[Stored data entries]
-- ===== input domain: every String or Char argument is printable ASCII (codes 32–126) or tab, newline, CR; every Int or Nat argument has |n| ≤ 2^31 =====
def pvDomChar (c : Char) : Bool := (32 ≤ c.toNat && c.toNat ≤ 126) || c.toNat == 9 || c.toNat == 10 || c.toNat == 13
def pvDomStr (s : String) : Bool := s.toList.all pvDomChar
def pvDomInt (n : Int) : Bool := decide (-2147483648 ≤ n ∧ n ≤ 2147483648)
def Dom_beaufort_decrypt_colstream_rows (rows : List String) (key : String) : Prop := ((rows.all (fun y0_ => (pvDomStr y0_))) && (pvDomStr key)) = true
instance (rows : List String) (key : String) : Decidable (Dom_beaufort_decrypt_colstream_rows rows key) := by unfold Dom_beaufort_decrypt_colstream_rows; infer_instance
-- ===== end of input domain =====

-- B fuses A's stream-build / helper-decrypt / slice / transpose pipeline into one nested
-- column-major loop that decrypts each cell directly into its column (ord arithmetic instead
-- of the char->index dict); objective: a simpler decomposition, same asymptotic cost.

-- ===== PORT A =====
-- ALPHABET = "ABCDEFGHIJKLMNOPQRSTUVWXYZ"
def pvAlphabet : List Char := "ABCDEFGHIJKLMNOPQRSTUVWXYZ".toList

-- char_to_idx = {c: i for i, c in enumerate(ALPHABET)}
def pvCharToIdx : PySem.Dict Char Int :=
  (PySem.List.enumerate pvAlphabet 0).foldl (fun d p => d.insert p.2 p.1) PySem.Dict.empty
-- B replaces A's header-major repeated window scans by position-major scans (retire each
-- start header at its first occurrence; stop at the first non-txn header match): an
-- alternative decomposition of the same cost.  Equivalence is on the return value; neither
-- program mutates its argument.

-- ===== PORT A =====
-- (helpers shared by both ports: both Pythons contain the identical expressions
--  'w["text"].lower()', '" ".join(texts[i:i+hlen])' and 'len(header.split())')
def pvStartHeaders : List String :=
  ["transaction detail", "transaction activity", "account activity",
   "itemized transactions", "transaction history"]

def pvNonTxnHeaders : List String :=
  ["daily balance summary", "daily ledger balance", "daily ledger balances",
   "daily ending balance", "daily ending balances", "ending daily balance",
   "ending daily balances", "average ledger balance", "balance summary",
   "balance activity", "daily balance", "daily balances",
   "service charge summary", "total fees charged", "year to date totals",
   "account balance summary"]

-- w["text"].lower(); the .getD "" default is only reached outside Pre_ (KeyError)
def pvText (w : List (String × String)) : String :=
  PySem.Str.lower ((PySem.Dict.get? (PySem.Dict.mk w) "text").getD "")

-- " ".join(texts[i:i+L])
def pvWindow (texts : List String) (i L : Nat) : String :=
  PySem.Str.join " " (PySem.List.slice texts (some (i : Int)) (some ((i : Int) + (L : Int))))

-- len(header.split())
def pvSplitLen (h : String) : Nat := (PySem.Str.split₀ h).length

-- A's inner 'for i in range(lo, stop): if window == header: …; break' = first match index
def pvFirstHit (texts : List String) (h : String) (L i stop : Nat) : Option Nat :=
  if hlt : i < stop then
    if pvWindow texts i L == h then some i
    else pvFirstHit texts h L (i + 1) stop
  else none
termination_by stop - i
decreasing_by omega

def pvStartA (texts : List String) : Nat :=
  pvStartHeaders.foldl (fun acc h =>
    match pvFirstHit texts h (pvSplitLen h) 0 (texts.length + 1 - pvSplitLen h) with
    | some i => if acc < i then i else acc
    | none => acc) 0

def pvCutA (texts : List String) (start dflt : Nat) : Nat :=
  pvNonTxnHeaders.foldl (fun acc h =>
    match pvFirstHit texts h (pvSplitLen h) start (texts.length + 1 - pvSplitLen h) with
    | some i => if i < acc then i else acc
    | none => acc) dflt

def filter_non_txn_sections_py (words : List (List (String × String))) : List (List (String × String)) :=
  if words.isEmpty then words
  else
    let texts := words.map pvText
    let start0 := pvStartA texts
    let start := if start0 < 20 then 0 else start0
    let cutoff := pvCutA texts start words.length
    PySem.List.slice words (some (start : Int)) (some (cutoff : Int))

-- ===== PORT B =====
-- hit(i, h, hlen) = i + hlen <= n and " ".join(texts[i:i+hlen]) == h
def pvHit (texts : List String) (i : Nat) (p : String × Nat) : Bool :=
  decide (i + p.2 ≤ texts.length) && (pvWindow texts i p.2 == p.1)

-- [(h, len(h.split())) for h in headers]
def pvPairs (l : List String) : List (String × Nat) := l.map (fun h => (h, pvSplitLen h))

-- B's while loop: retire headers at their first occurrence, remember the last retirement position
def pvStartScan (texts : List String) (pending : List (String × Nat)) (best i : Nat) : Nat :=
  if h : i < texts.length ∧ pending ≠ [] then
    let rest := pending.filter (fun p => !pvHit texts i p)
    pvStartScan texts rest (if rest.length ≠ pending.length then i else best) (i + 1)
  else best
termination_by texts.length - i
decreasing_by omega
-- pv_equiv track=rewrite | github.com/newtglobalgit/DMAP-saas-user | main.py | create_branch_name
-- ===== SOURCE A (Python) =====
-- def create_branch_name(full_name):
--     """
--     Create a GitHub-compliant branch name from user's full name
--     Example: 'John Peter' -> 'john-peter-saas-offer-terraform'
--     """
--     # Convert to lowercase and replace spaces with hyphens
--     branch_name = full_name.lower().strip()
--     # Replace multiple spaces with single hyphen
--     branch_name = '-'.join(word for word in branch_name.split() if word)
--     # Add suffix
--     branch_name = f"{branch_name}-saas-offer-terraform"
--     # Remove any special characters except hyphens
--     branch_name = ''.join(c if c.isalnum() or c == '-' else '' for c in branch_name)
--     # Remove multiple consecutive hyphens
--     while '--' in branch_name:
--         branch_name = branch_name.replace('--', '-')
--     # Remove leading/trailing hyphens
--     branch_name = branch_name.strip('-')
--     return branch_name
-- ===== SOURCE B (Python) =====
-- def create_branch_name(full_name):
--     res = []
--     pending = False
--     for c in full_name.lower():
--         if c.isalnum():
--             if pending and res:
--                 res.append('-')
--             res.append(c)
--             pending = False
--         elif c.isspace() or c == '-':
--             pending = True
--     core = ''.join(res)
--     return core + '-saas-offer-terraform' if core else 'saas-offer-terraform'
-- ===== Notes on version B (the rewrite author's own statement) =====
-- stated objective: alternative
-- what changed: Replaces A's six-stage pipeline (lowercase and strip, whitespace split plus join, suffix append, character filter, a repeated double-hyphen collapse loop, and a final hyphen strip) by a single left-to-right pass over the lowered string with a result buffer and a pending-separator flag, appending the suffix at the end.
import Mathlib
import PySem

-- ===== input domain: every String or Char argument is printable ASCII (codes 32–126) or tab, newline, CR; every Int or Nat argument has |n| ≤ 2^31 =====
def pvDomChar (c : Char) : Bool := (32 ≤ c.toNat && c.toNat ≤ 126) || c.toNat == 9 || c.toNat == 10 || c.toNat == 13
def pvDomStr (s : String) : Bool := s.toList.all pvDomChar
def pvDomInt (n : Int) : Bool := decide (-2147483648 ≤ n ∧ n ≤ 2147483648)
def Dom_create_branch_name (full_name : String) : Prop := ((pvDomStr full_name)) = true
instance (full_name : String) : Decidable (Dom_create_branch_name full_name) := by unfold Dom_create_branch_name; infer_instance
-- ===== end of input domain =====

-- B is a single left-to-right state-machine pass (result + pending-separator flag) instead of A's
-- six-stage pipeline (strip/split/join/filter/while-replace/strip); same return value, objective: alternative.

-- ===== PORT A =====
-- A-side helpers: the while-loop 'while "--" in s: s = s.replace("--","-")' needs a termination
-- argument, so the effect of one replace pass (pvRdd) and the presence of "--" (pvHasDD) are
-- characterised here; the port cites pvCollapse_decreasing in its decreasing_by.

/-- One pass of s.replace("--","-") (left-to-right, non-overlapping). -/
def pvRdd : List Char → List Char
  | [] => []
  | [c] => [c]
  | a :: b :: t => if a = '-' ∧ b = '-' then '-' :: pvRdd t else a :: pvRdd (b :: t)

→ Problem to work on: Look back at the entries above. Retype the line with "acc then i else acc", the line with "let cutoff := pvCutA", and all lines in between.

→ Reply:
    | some i => if i < acc then i else acc
    | none => acc) dflt

def filter_non_txn_sections_py (words : List (List (String × String))) : List (List (String × String)) :=
  if words.isEmpty then words
  else
    let texts := words.map pvText
    let start0 := pvStartA texts
    let start := if start0 < 20 then 0 else start0
    let cutoff := pvCutA texts start words.length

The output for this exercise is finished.